===== DATA PROVIDED =====
-- pv_equiv track=rewrite | github.com/MrBrantCode/unitest_baseline | mut_generate/mist_train_cf/cf_29462/solution.py | organize_dependencies
-- ===== SOURCE A (Python) =====
-- def organize_dependencies(dependencies):
--     dependency_versions = {}
--     for dependency in dependencies:
--         name, version = dependency.split(" => ")
--         name = name.strip()
--         version = version.strip()
--         if name in dependency_versions:
--             dependency_versions[name].append(version)
--         else:
--             dependency_versions[name] = [version]
--     return dependency_versions
-- ===== SOURCE B (Python) =====
-- def organize_dependencies(dependencies):
--     pairs = []
--     for dependency in dependencies:
--         name, version = dependency.split(" => ")
--         pairs.append((name.strip(), version.strip()))
--     names = list(dict.fromkeys(name for name, _ in pairs))
--     return {name: [v for n, v in pairs if n == name] for name in names}
-- ===== Notes on version B (the rewrite author's own statement) =====
-- stated objective: alternative
-- what changed: Replaces the incremental dict accumulation (membership test + append/insert per element) with a three-stage pipeline: parse all entries into (name, version) pairs, dedup the names in first-occurrence order, then build the dict by filtering the pair list per distinct name.
import Mathlib
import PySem

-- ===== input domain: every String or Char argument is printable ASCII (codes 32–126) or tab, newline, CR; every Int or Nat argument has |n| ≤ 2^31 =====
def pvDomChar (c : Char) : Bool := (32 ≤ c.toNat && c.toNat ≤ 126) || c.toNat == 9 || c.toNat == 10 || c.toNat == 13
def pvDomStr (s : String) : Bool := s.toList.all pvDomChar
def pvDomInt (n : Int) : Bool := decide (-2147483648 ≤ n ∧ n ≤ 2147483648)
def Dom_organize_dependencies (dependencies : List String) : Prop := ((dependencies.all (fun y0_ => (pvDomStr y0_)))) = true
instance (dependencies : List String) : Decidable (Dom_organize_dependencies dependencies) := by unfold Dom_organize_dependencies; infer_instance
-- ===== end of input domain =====

-- B replaces A's incremental dict accumulation with a parse → dedup-names → per-name filter pipeline (alternative decomposition, not faster).


-- ===== PORT A =====
def organize_dependencies (dependencies : List String) : List (String × List String) :=
  (dependencies.foldl (fun d dependency =>
      match PySem.Str.split? dependency " => " with
      | some [name0, version0] =>
          let name := PySem.Str.strip name0
          let version := PySem.Str.strip version0
          if d.contains name then d.modify name [] (fun vs => vs ++ [version])
          else d.insert name [version]
      | _ => d)  -- unreachable under Pre_ (Python raises ValueError on unpacking)
    PySem.Dict.empty).items

-- ===== PORT B =====
-- name, version = dependency.split(" => "); (name.strip(), version.strip())
def pvParsePair (dependency : String) : String × String :=
  let parts := (PySem.Str.split? dependency " => ").getD []
  -- under Pre_, parts = [name0, version0]; outside Pre_ Python B raises at the unpacking
  (PySem.Str.strip (parts.getD 0 ""), PySem.Str.strip (parts.getD 1 ""))

def organize_dependencies_alt (dependencies : List String) : List (String × List String) :=
  let pairs := dependencies.map pvParsePair
  let names := PySem.List.dedup (pairs.map (fun p => p.1))
  names.map (fun name => (name, (pairs.filter (fun p => p.1 == name)).map (fun p => p.2)))

-- ===== PRECONDITION & SPEC =====
-- Pre_ excludes exactly the inputs where some entry does not split into two parts on " => ",
-- on which Python A raises ValueError at the tuple unpacking.
def Pre_organize_dependencies (dependencies : List String) : Prop :=
  ∀ dep ∈ dependencies, ((PySem.Str.split? dep " => ").getD []).length = 2
instance (dependencies : List String) : Decidable (Pre_organize_dependencies dependencies) := by
  unfold Pre_organize_dependencies; infer_instance
def pvWitness_organize_dependencies : List String :=
  ["numpy => 1.2", " numpy =>  2.0 ", "flask => 0.1"]

def Spec_organize_dependencies (dependencies : List String) (out : List (String × List String)) : Prop := out = organize_dependencies_alt dependencies
instance (dependencies : List String) (out : List (String × List String)) : Decidable (Spec_organize_dependencies dependencies out) := by unfold Spec_organize_dependencies; infer_instance

-- ===== CLAIM (what is proved, stated in full; the proofs are below) =====
def Claim_equal_organize_dependencies : Prop := ∀ (dependencies : List String), Dom_organize_dependencies dependencies → Pre_organize_dependencies dependencies → Spec_organize_dependencies dependencies (organize_dependencies dependencies)

-- ===== LEMMAS AND PROOFS =====

-- A's two branches are both 'd[name] = d.get(name, []) + [version]'.
lemma pvStep_eq_modify (d : PySem.Dict String (List String)) (n v : String) :
    (if d.contains n then d.modify n [] (fun vs => vs ++ [v]) else d.insert n [v])
      = d.modify n [] (fun vs => vs ++ [v]) := by
  by_cases h : d.contains n = true
  · simp [h]
  · have h' : d.contains n = false := by simpa using h
    simp [h', PySem.Dict.modify, PySem.Dict.getD_of_not_contains d ([] : List String) h']

-- Under Pre_, A's loop body is the modify-by-parsed-pair loop.
lemma pvStep_eq_of_pre (d : PySem.Dict String (List String)) (dep : String)
    (h : ((PySem.Str.split? dep " => ").getD []).length = 2) :
    (match PySem.Str.split? dep " => " with
      | some [name0, version0] =>
          let name := PySem.Str.strip name0
          let version := PySem.Str.strip version0
          if d.contains name then d.modify name [] (fun vs => vs ++ [version])
          else d.insert name [version]
      | _ => d)
      = d.modify (pvParsePair dep).1 [] (fun vs => vs ++ [(pvParsePair dep).2]) := by
  cases hs : PySem.Str.split? dep " => " with
  | none => simp [hs] at h
  | some l =>
    match l with
    | [] => simp [hs] at h
    | [a] => simp [hs] at h
    | [a, b] =>
      simpa [pvParsePair, hs] using pvStep_eq_modify d (PySem.Str.strip a) (PySem.Str.strip b)
    | a :: b :: c :: t => simp [hs] at h

-- ===== VERDICT (by name: the statement is the Claim_ definition above) =====
theorem organize_dependencies_spec : Claim_equal_organize_dependencies := by
  intro deps _ hpre
  unfold Spec_organize_dependencies organize_dependencies organize_dependencies_alt
  have hfold :
      deps.foldl (fun d dependency =>
        match PySem.Str.split? dependency " => " with
        | some [name0, version0] =>
            let name := PySem.Str.strip name0
            let version := PySem.Str.strip version0
            if d.contains name then d.modify name [] (fun vs => vs ++ [version])
            else d.insert name [version]
        | _ => d) PySem.Dict.empty
      = (deps.map pvParsePair).foldl
          (fun d p => d.modify p.1 [] (fun vs => vs ++ [p.2])) PySem.Dict.empty := by
    rw [List.foldl_map]
    exact PySem.List.foldl_congr_mem _ _ _ _ (fun d dep hmem => pvStep_eq_of_pre d dep (hpre dep hmem))
  rw [hfold]
  set pairs := deps.map pvParsePair with hpairs
  have hnd : ((pairs.foldl (fun d p => d.modify p.1 [] (fun vs => vs ++ [p.2]))
      PySem.Dict.empty)).keys.Nodup := by
    exact PySem.Dict.nodup_keys_foldl_modify_key pairs (fun p => p.1) []
      (fun d p vs => vs ++ [p.2]) PySem.Dict.empty PySem.Dict.nodup_keys_empty
  rw [PySem.Dict.items_eq_map_keys _ hnd []]
  have hkeys : ((pairs.foldl (fun d p => d.modify p.1 [] (fun vs => vs ++ [p.2]))
      PySem.Dict.empty)).keys = PySem.List.dedup (pairs.map (fun p => p.1)) := by
    rw [PySem.Dict.keys_foldl_modify_key pairs (fun p => p.1) [] (fun d p vs => vs ++ [p.2])]
    rfl
  rw [hkeys]
  apply List.map_congr_left
  intro k _
  rw [PySem.Dict.getD_foldl_modify_append pairs PySem.Dict.empty k]
  simp [PySem.Dict.getD_empty]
=====
If a line in the material holds "into", copy it.

-- what changed: Replaces the incremental dict accumulation (membership test + append/insert per element) with a three-stage pipeline: parse all entries into (name, version) pairs, dedup the names in first-occurrence order, then build the dict by filtering the pair list per distinct name.
-- Pre_ excludes exactly the inputs where some entry does not split into two parts on " => ",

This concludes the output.